With regards to a no-throw swap. What do you do when your class
contains constant members. So now:

class me {
int const var1;
int var2;
public:
me()
: var1(0x99)
, var2(0)
{}
me ( me const& other )
: var1 ( other.var1 )
, var2 ( other.var2 )
{}
me& operator= ( me const& other )
{
me tmp(other);
// std::swap(this->var1, tmp.var1 ); // OOPS

this->var1 = other.var1; // doesn't work either
std::swap(this->var2, tmp.var2 );
}
};

That's not an issue with the "create a temporary copy and swap" idiom.
That's a general issue with having constant members and an assignment
operater in the same class.

Since there is no way to change this->var1 in your assignment operator
anyway, you have to ask yourself what it means to be able to assign
objects of that type.

Gavin Deane

ma740988 wrote:

Yes, really. Implementing operator= in terms of a a temporary copy
and a no-throw swap() function is a powerful idiom for ensuring the
basic exception-safety guarantee (pronounced "this code doesn't have
(that kind of) bugs").

With regards to a no-throw swap. What do you do when your class
contains constant members. So now:

class me {
int const var1;
int var2;
public:
me()
: var1(0x99)
, var2(0)
{}
me ( me const& other )
: var1 ( other.var1 )
, var2 ( other.var2 )
{}
me& operator= ( me const& other )
{
me tmp(other);
// std::swap(this->var1, tmp.var1 ); // OOPS
std::swap(this->var2, tmp.var2 );
}
};

Hm, do you really think the swap() is at fault? How would you implement
operator=() for a class with const members anyway?
Best

Kai-Uwe Bux

Hm, do you really think the swap() is at fault? How would you implement
operator=() for a class with const members anyway?

No, I'm not saying it's at fault but I realized I had a brain fart.
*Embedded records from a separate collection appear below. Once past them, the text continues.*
-- pv_equiv track=rewrite | github.com/camayank/jorss-gbo-taai | src/admin_panel/services/audit_service.py | _check_compliance_flags
-- ===== SOURCE A (Python) =====
-- from typing import Optional, List, Dict, Any
-- from enum import Enum
--
-- class AuditAction(str, Enum):
--     """Types of auditable actions."""
--     # Authentication
--     LOGIN = "login"
--     LOGOUT = "logout"
--     LOGIN_FAILED = "login_failed"
--     PASSWORD_CHANGED = "password_changed"
--     MFA_ENABLED = "mfa_enabled"
--     MFA_DISABLED = "mfa_disabled"
--
--     # User Management
--     USER_CREATED = "user_created"
--     USER_UPDATED = "user_updated"
--     USER_DEACTIVATED = "user_deactivated"
--     USER_REACTIVATED = "user_reactivated"
--     ROLE_CHANGED = "role_changed"
--     INVITATION_SENT = "invitation_sent"
--     INVITATION_ACCEPTED = "invitation_accepted"
--
--     # Client Management
--     CLIENT_CREATED = "client_created"
--     CLIENT_UPDATED = "client_updated"
--     CLIENT_DELETED = "client_deleted"
--     CLIENT_ACCESSED = "client_accessed"
--
--     # Document Management
--     DOCUMENT_UPLOADED = "document_uploaded"
--     DOCUMENT_DOWNLOADED = "document_downloaded"
--     DOCUMENT_DELETED = "document_deleted"
--
--     # Tax Operations
--     RETURN_CREATED = "return_created"
--     RETURN_UPDATED = "return_updated"
--     RETURN_SUBMITTED = "return_submitted"
--     RETURN_APPROVED = "return_approved"
--
--     # Billing
--     SUBSCRIPTION_CHANGED = "subscription_changed"
--     PAYMENT_PROCESSED = "payment_processed"
--
--     # Settings
--     SETTINGS_UPDATED = "settings_updated"
--     API_KEY_CREATED = "api_key_created"
--     API_KEY_REVOKED = "api_key_revoked"
--
--     # Admin
--     IMPERSONATION_STARTED = "impersonation_started"
--     IMPERSONATION_ENDED = "impersonation_ended"
--     DATA_EXPORTED = "data_exported"
--
-- def _check_compliance_flags(logs: List[Dict]) -> List[Dict]:
--     """Check for compliance issues in logs."""
--     flags = []
--
--     # Check for multiple failed logins
--     failed_logins = [log for log in logs if log["action"] == AuditAction.LOGIN_FAILED.value]
--     if len(failed_logins) > 10:
--         flags.append({
--             "type": "security",
--             "severity": "warning",
--             "message": f"High number of failed login attempts: {len(failed_logins)}",
--         })
--
--     # Check for MFA disabled
--     mfa_disabled = [log for log in logs if log["action"] == AuditAction.MFA_DISABLED.value]
--     if mfa_disabled:
--         flags.append({
--             "type": "security",
--             "severity": "info",
--             "message": f"MFA was disabled {len(mfa_disabled)} time(s)",
--         })
--
--     # Check for impersonation
--     impersonations = [log for log in logs if log.get("impersonator_id")]
--     if impersonations:
--         flags.append({
--             "type": "audit",
--             "severity": "info",
--             "message": f"Platform admin impersonation occurred {len(impersonations)} time(s)",
--         })
--
--     return flags
-- ===== SOURCE B (Python) =====
-- def _check_compliance_flags(logs):
--     """Check for compliance issues in logs (single pass with three counters)."""
--     failed = 0
--     mfa = 0
--     imp = 0
--     for log in logs:
--         action = log["action"]
--         if action == "login_failed":
--             failed += 1
--         if action == "mfa_disabled":
--             mfa += 1
--         if log.get("impersonator_id"):
--             imp += 1
--     flags = []
--     if failed > 10:
--         flags.append({
--             "type": "security",
--             "severity": "warning",
--             "message": f"High number of failed login attempts: {failed}",
--         })
--     if mfa:
--         flags.append({
--             "type": "security",
--             "severity": "info",
--             "message": f"MFA was disabled {mfa} time(s)",
--         })
--     if imp:
--         flags.append({
--             "type": "audit",
--             "severity": "info",
--             "message": f"Platform admin impersonation occurred {imp} time(s)",
--         })
--     return flags
-- ===== Notes on version B (the rewrite author's own statement) =====
-- stated objective: simpler
-- what changed: Replaces A's three separate list-comprehension passes (building three intermediate lists) with one fused loop that maintains three integer counters and then emits the flags from the counters.
import Mathlib
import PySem

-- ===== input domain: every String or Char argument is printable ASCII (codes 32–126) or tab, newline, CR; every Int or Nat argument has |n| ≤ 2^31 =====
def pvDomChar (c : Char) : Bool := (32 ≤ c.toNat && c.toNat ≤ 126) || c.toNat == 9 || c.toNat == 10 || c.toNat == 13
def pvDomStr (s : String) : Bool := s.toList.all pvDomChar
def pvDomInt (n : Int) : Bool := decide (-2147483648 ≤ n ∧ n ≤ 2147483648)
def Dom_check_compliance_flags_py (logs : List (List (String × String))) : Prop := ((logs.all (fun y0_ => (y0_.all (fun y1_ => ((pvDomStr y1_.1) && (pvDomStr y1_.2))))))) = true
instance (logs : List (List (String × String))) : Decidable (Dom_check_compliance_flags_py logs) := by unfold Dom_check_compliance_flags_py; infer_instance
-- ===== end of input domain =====

-- B fuses A's three filtering passes into a single counting loop; objective: simpler (one pass, no intermediate lists).


-- dict lookup (first match) on the association-list encoding of a Python dict
def pvLookup (log : List (String × String)) (k : String) : Option String :=
  (log.find? (fun p => p.1 == k)).map Prod.snd

-- log[k]: total form, exact under Pre_ (key present); outside Pre_ Python raises KeyError
def pvGetKey (log : List (String × String)) (k : String) : String :=
  (pvLookup log k).getD ""

-- bool(log.get("impersonator_id")): present and a non-empty string
def pvImpTruthy (log : List (String × String)) : Bool :=
  (pvLookup log "impersonator_id").getD "" != ""

-- ===== PORT A =====
def check_compliance_flags_py (logs : List (List (String × String))) : List (List (String × String)) :=
  let failed_logins := logs.filter (fun log => pvGetKey log "action" == "login_failed")
  let flags1 : List (List (String × String)) :=
    if failed_logins.length > 10 then
      [[("type", "security"), ("severity", "warning"),
        ("message", "High number of failed login attempts: " ++ PySem.Int.toStr (failed_logins.length : Int))]]
    else []
  let mfa_disabled := logs.filter (fun log => pvGetKey log "action" == "mfa_disabled")
  let flags2 : List (List (String × String)) :=
    if mfa_disabled.length ≠ 0 then
      flags1 ++ [[("type", "security"), ("severity", "info"),
        ("message", "MFA was disabled " ++ PySem.Int.toStr (mfa_disabled.length : Int) ++ " time(s)")]]
    else flags1
  let impersonations := logs.filter (fun log => pvImpTruthy log)
  if impersonations.length ≠ 0 then
    flags2 ++ [[("type", "audit"), ("severity", "info"),
      ("message", "Platform admin impersonation occurred " ++ PySem.Int.toStr (impersonations.length : Int) ++ " time(s)")]]
  else flags2

-- ===== PORT B =====
def check_compliance_flags_py_alt (logs : List (List (String × String))) : List (List (String × String)) :=
  let c : Int × Int × Int := logs.foldl (fun acc log =>
      let action := pvGetKey log "action"
      ((if action == "login_failed" then acc.1 + 1 else acc.1),
       (if action == "mfa_disabled" then acc.2.1 + 1 else acc.2.1),
       (if pvImpTruthy log then acc.2.2 + 1 else acc.2.2))) (0, 0, 0)
  (if c.1 > 10 then
      [[("type", "security"), ("severity", "warning"),
        ("message", "High number of failed login attempts: " ++ PySem.Int.toStr c.1)]]
    else []) ++
  (if c.2.1 ≠ 0 then
      [[("type", "security"), ("severity", "info"),
        ("message", "MFA was disabled " ++ PySem.Int.toStr c.2.1 ++ " time(s)")]]
    else []) ++
  (if c.2.2 ≠ 0 then
      [[("type", "audit"), ("severity", "info"),
        ("message", "Platform admin impersonation occurred " ++ PySem.Int.toStr c.2.2 ++ " time(s)")]]
    else [])

-- ===== PRECONDITION & SPEC =====
-- Pre_ excludes only inputs where Python A raises KeyError: a log dict without an "action" key.
def Pre_check_compliance_flags_py (logs : List (List (String × String))) : Prop :=
  (logs.all (fun log => (pvLookup log "action").isSome)) = true
instance (logs : List (List (String × String))) : Decidable (Pre_check_compliance_flags_py logs) := by
  unfold Pre_check_compliance_flags_py; infer_instance

def pvWitness_check_compliance_flags_py : (List (List (String × String))) :=
  [[("action", "mfa_disabled")], [("action", "login"), ("impersonator_id", "42")]]

def Spec_check_compliance_flags_py (logs : List (List (String × String))) (out : List (List (String × String))) : Prop := out = check_compliance_flags_py_alt logs
instance (logs : List (List (String × String))) (out : List (List (String × String))) : Decidable (Spec_check_compliance_flags_py logs out) := by unfold Spec_check_compliance_flags_py; infer_instance

-- ===== CLAIM (what is proved, stated in full; the proofs are below) =====
def Claim_equal_check_compliance_flags_py : Prop := ∀ (logs : List (List (String × String))), Dom_check_compliance_flags_py logs → Pre_check_compliance_flags_py logs → Spec_check_compliance_flags_py logs (check_compliance_flags_py logs)

-- ===== LEMMAS AND PROOFS =====

-- the fused counting loop computes the three filter lengths
lemma fold_counts (logs : List (List (String × String))) (a b c : Int) :
    logs.foldl (fun acc log =>
      let action := pvGetKey log "action"
      ((if action == "login_failed" then acc.1 + 1 else acc.1),
       (if action == "mfa_disabled" then acc.2.1 + 1 else acc.2.1),
       (if pvImpTruthy log then acc.2.2 + 1 else acc.2.2))) ((a, b, c) : Int × Int × Int)
    = (a + ((logs.filter (fun log => pvGetKey log "action" == "login_failed")).length : Int),
       b + ((logs.filter (fun log => pvGetKey log "action" == "mfa_disabled")).length : Int),
       c + ((logs.filter (fun log => pvImpTruthy log)).length : Int)) := by
  induction logs generalizing a b c with
  | nil => simp
  | cons hd tl ih =>
    simp only [List.foldl_cons, List.filter_cons]
    rw [ih]
    split_ifs <;> simp <;> ring_nf <;> simp

-- ===== VERDICT (by name: the statement is the Claim_ definition above) =====
theorem check_compliance_flags_py_spec : Claim_equal_check_compliance_flags_py := by
  intro logs _ _
  unfold Spec_check_compliance_flags_py check_compliance_flags_py check_compliance_flags_py_alt
  rw [fold_counts]
  simp only [zero_add]
  split_ifs with h1 h2 h3 <;> simp_all <;> omega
As
Gavin pointed out, this:
this->var1 = other.var1; // doesn't work either
wouldn't work either.

I was just trying to create a _test_ case/class with a few of types
that required special handling. int *prt_member ( we can handle that
in operator=), static int, const int, volatile int ( and that's where I
stopped :)) and a contanier (std::vector<int> - no special handling
per-se but .. ) . Just something to debug and observe the behavior.
Something to build on what Ali wrote.